Наш автобус не выехал, а с крутой горы прямо «воткнулся» в рыхлый весенний лёд Ладоги. Дверь открылась, и я чуть не вывалилась, но меня удержал за край пальто водитель. Это был молодой парень в лётном обмундировании. Он вёл автобус прямо по воде, которая покрывала поверхность льда. Машина практически плыла, но испытывать страх у нас не было сил. Рядом шёл бой, ухали снаряды. Периодически парень выбрасывал из кабины белый флаг, когда над нами пролетали вражеские самолёты. Один из них, словно швейная машинка, прострочил крышу автобуса пулемётной очередью, но все остались живы. Потом нас начала перегонять крытая брезентом машина, мне показалось, в ней лежали молодые люди, только не знаю – раненые или ослабевшие от голода. Один парнишка махал нам руками, показывая водителю свои тёплые варежки и сапоги. Я поняла, он просился к нам и предлагал отдать за это свои вещи. Но наш водитель его не взял, объяснил, что у него полный автобус детей. Потом мы остановились у огромной полыньи, через которую были перекинуты две хлипкие доски. Рядом стояла в солдатской форме женщина и руководила переправой. Наш водитель отказывался ехать. Регулировщица сказала: «Поезжай, подумаешь, утонут – после войны ещё нарожаем и мальчишек, и девчонок!» Другого пути всё равно не было, и наш автобус медленно стал двигаться по этим досточкам. Все прильнули к окнам, стало не по себе, но мы проехали. На твёрдом льду парень остановил автобус и долго нервно курил, а мы смотрели, как другие машины пытаются преодолеть препятствие. Крытый грузовик, из которого нам махал парень, не смог пересечь полынью и ушёл под воду, никто из находившихся там людей не выплыл на поверхность. За время пути, а ехали мы целый день, в нашем автобусе умерли пять моих ровесников. Я же сама потеряла сознание, так как не ела уже очень давно, и последнее, что помню, это та воспитательница, которая забрала у меня куклу, просила ребят передать ей мой рюкзак с «подорожником». А ещё сознание включилось в тот момент, когда мы приехали на станцию и водитель выносил меня из автобуса. Какой-то мужчина в этот момент попытался снять у меня с ног валенки, говоря при этом: «Она всё равно умрёт, зачем они ей? У нас таких «дров» полвокзала, не знаем, куда девать. Ты её в зал не носи, брось в коридоре, завтра яму выроем – и всех туда, в братскую могилу». Но парень не позволил ему снять мои валенки и отнёс меня в здание вокзала.

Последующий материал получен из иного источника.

-- pv_equiv track=rewrite | github.com/sergree/DolboNet | core/tokenizer.py | trigramize
-- ===== SOURCE A (Python) =====
-- def trigramize(word):
--     trigrams = []
--     for idx, char in enumerate(word):
--         if idx == 0:
--             first = "*"
--         else:
--             first = word[idx - 1]
--         second = char
--         if idx == len(word) - 1:
--             third = "*"
--         else:
--             third = word[idx + 1]
--         trigrams.append(first + second + third)
--     return trigrams
-- ===== SOURCE B (Python) =====
-- def trigramize(word):
--     trigrams = []
--     prev = None
--     cur = "*"
--     for ch in word:
--         if prev is not None:
--             trigrams.append(prev + cur + ch)
--         prev, cur = cur, ch
--     if prev is not None:
--         trigrams.append(prev + cur + "*")
--     return trigrams
-- ===== Notes on version B (the rewrite author's own statement) =====
-- stated objective: alternative
-- what changed: B streams over the characters once with a two-character lag (prev, cur) and emits each trigram one step late when its third character arrives (the last trigram after the loop with '*'), so it never indexes the word or tests index boundaries, unlike A's random-access word[idx-1]/word[idx+1] with per-index branches.
import Mathlib
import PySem

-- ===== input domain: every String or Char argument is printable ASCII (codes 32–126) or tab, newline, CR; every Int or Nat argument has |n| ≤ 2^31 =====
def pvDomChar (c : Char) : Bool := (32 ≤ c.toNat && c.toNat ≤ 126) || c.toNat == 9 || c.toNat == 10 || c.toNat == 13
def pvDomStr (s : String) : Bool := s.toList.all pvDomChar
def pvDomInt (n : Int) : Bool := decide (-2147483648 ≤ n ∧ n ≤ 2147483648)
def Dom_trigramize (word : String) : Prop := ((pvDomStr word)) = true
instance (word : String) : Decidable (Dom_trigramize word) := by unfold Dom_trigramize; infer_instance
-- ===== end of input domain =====

-- B streams over the characters once with a two-character lag, emitting each trigram when its
-- third character arrives; no indexing and no per-index boundary branches (alternative decomposition).

-- ===== PORT A =====
-- loop over enumerate(word); word[idx-1]/word[idx+1] are always in range there, ported with pyGetD
def trigramize (word : String) : List String :=
  let cs := word.toList
  (PySem.List.enumerate cs).foldl (fun trigrams p =>
    let first : List Char := if p.1 = 0 then ['*'] else [PySem.List.pyGetD cs (p.1 - 1) ' ']
    let third : List Char := if p.1 = (cs.length : Int) - 1 then ['*'] else [PySem.List.pyGetD cs (p.1 + 1) ' ']
    trigrams ++ [String.ofList (first ++ [p.2] ++ third)]) []

-- ===== PORT B =====
-- the loop body of Source B: state = (trigrams, prev, cur); 'prev is None' is Option.none
def triStep (s : List String × Option Char × Char) (ch : Char) : List String × Option Char × Char :=
  match s.2.1 with
  | some p => (s.1 ++ [String.ofList [p, s.2.2, ch]], some s.2.2, ch)
  | none => (s.1, some s.2.2, ch)

def trigramize_alt (word : String) : List String :=
  let st := word.toList.foldl triStep ([], none, '*')
  match st.2.1 with
  | some p => st.1 ++ [String.ofList [p, st.2.2, '*']]
  | none => st.1

-- ===== PRECONDITION & SPEC =====
def Spec_trigramize (word : String) (out : List String) : Prop := out = trigramize_alt word
instance (word : String) (out : List String) : Decidable (Spec_trigramize word out) := by unfold Spec_trigramize; infer_instance

-- ===== CLAIM (what is proved, stated in full; the proofs are below) =====
def Claim_equal_trigramize : Prop := ∀ (word : String), Dom_trigramize word → Spec_trigramize word (trigramize word)

-- ===== LEMMAS AND PROOFS =====

-- common reference form: trigrams of cur :: l with sentinel prev char p, closed structurally
def tri (p : Char) : List Char → List String
  | [] => []
  | c :: l => String.ofList [p, c, l.headD '*'] :: tri c l

-- padded-window form, generalized over the left pad
def zw (p : Char) (cs : List Char) : List String :=
  let padded := p :: cs ++ ['*']
  (padded.zip (padded.tail.zip padded.tail.tail)).map (fun q => String.ofList [q.1, q.2.1, q.2.2])

def lastTwo (p cur : Char) : List Char → Char × Char
  | [] => (p, cur)
  | c :: l => lastTwo cur c l

def win (p cur : Char) : List Char → List String
  | [] => []
  | c :: l => String.ofList [p, cur, c] :: win cur c l

theorem fold_inv (l : List Char) : ∀ (p cur : Char) (out : List String),
    l.foldl triStep (out, some p, cur) =
      (out ++ win p cur l, some (lastTwo p cur l).1, (lastTwo p cur l).2) := by
  induction l with
  | nil => intro p cur out; simp [win, lastTwo]
  | cons c l ih =>
    intro p cur out
    simp only [List.foldl_cons, triStep, win, lastTwo, ih, List.append_assoc]
    rfl

theorem win_tri (l : List Char) : ∀ (p cur : Char),
    win p cur l ++ [String.ofList [(lastTwo p cur l).1, (lastTwo p cur l).2, '*']]
      = tri p (cur :: l) := by
  induction l with
  | nil => intro p cur; simp [win, lastTwo, tri]
  | cons c l ih =>
    intro p cur
    simp only [win, lastTwo, List.cons_append, ih, tri, List.headD]

theorem alt_eq_tri (cs : List Char) : trigramize_alt (String.ofList cs) = tri '*' cs := by
  cases cs with
  | nil => rfl
  | cons c l =>
    unfold trigramize_alt
    simp only [String.toList_ofList, List.foldl_cons]
    have h1 : triStep (([], none, '*') : List String × Option Char × Char) c = ([], some '*', c) := rfl
    rw [h1, fold_inv]
    simpa using win_tri l '*' c

theorem zw_cons (p c : Char) (l : List Char) :
    zw p (c :: l) = String.ofList [p, c, l.headD '*'] :: zw c l := by
  cases l <;> simp [zw]

theorem tri_eq_zw (cs : List Char) : ∀ (p : Char), tri p cs = zw p cs := by
  induction cs with
  | nil => intro p; simp [tri, zw]
  | cons c l ih => intro p; rw [tri, zw_cons, ih]

theorem trigramize_eq_zw (cs : List Char) :
    trigramize (String.ofList cs) = zw '*' cs := by
  unfold trigramize zw
  simp only [String.toList_ofList]
  rw [PySem.List.foldl_append_singleton_eq_map]
  have key : ∀ (k : Nat) (hk : k < cs.length + 2), (('*' :: cs) ++ ['*'])[k]'(by simp; omega) =
      if k = 0 then '*' else if k = cs.length + 1 then '*' else cs.getD (k-1) ' ' := by
    intro k hk
    by_cases hk1 : k < cs.length + 1
    · rw [List.getElem_append_left (by simpa using hk1)]
      rcases k with _ | j
      · simp
      · rw [List.getElem_cons_succ, if_neg (Nat.succ_ne_zero j), if_neg (by omega)]
        simp only [Nat.add_sub_cancel]
        rw [List.getD_eq_getElem _ _ (by omega)]
    · have hke : k = cs.length + 1 := by omega
      rw [List.getElem_append_right (by simp; omega)]
      simp [hke]
  apply List.ext_getElem
  · simp [PySem.List.length_enumerate]; omega
  · intro i h1 h2
    have hn : i < cs.length := by
      simpa [PySem.List.length_enumerate] using h1
    simp only [List.nil_append, List.getElem_map, List.getElem_zip, List.getElem_tail]
    have henum : (PySem.List.enumerate cs)[i]'(by
        simpa [PySem.List.length_enumerate] using hn) = ((i : Int), cs.getD i ' ') := by
      rw [List.getD_eq_getElem _ _ hn]
      simpa using PySem.List.getElem_enumerate (xs := cs) (s := 0) (k := i)
        (h := by simpa [PySem.List.length_enumerate] using hn)
    rw [henum]
    dsimp only
    simp only [key i (by omega), key (i+1) (by omega), key (i+1+1) (by omega)]
    congr 1
    rw [if_neg (by omega : ¬ i + 1 = 0), if_neg (by omega : ¬ i + 1 = cs.length + 1)]
    by_cases h0 : i = 0 <;> by_cases hl : i = cs.length - 1
    · -- single-character word
      rw [if_pos (show (i:Int) = 0 by omega), if_pos (show (i:Int) = (cs.length:Int) - 1 by omega),
        if_pos h0, if_neg (show ¬ i + 1 + 1 = 0 by omega),
        if_pos (show i + 1 + 1 = cs.length + 1 by omega)]
      simp
    · -- first position of a longer word
      rw [if_pos (show (i:Int) = 0 by omega), if_neg (show ¬ (i:Int) = (cs.length:Int) - 1 by omega),
        if_pos h0, if_neg (show ¬ i + 1 + 1 = 0 by omega),
        if_neg (show ¬ i + 1 + 1 = cs.length + 1 by omega),
        (show (i:Int) + 1 = ((i + 1 : Nat) : Int) by push_cast; ring), PySem.List.pyGetD_natCast]
      simp
    · -- last position of a longer word
      rw [if_neg (show ¬ (i:Int) = 0 by omega), if_pos (show (i:Int) = (cs.length:Int) - 1 by omega),
        if_neg h0, if_neg (show ¬ i = cs.length + 1 by omega),
        if_neg (show ¬ i + 1 + 1 = 0 by omega), if_pos (show i + 1 + 1 = cs.length + 1 by omega),
        (show (i:Int) - 1 = ((i - 1 : Nat) : Int) by omega), PySem.List.pyGetD_natCast]
      simp
    · -- interior position
      rw [if_neg (show ¬ (i:Int) = 0 by omega), if_neg (show ¬ (i:Int) = (cs.length:Int) - 1 by omega),
        if_neg h0, if_neg (show ¬ i = cs.length + 1 by omega),
        if_neg (show ¬ i + 1 + 1 = 0 by omega), if_neg (show ¬ i + 1 + 1 = cs.length + 1 by omega),
        (show (i:Int) - 1 = ((i - 1 : Nat) : Int) by omega),
        (show (i:Int) + 1 = ((i + 1 : Nat) : Int) by push_cast; ring),
        PySem.List.pyGetD_natCast, PySem.List.pyGetD_natCast]
      simp

-- ===== VERDICT (by name: the statement is the Claim_ definition above) =====
theorem trigramize_spec : Claim_equal_trigramize := by
  intro word _
  unfold Spec_trigramize
  have hA := trigramize_eq_zw word.toList
  have hB := alt_eq_tri word.toList
  have hT := tri_eq_zw word.toList '*'
  simp only [String.ofList_toList] at hA hB
  rw [hA, hB, hT]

Как в одних просыпалась смелость, а в других умирала совесть

Пришла в себя я на полу большого зала и услышала, как плачет женщина, которая пыталась нас, детдомовцев, покормить. «Я не могу заставить их есть, – стенала она, – ребята настолько слабы, что даже не могут сидеть». Тут кто-то ей посоветовал привязать нас спина к спине верёвкой, чтобы хоть как-то мы приняли сидячее положение. Вновь провал. Очнулась, вижу: на коленях стоит тарелка с макаронами, и женщина пытается зажать в моей руке ложку. Но всё тщетно. Потом она сама затолкала мне в рот макаронину, которая была холодной и горькой, горькой от того, что во рту была уже одна желчь. Сил есть не было, и тут из серой кучи, которая лежала рядом, высунулась синяя тощая рука: «Не будешь?» – забрала с моих коленей тарелку с макаронами и утянула к себе в серую кучу. Осмотрелась: такие кучи устилали весь пол вокзала – это были эвакуированные из Ленинграда люди. Потом та женщина, кормившая меня макаронами, принесла горячий чай – это, думаю, меня и спасло.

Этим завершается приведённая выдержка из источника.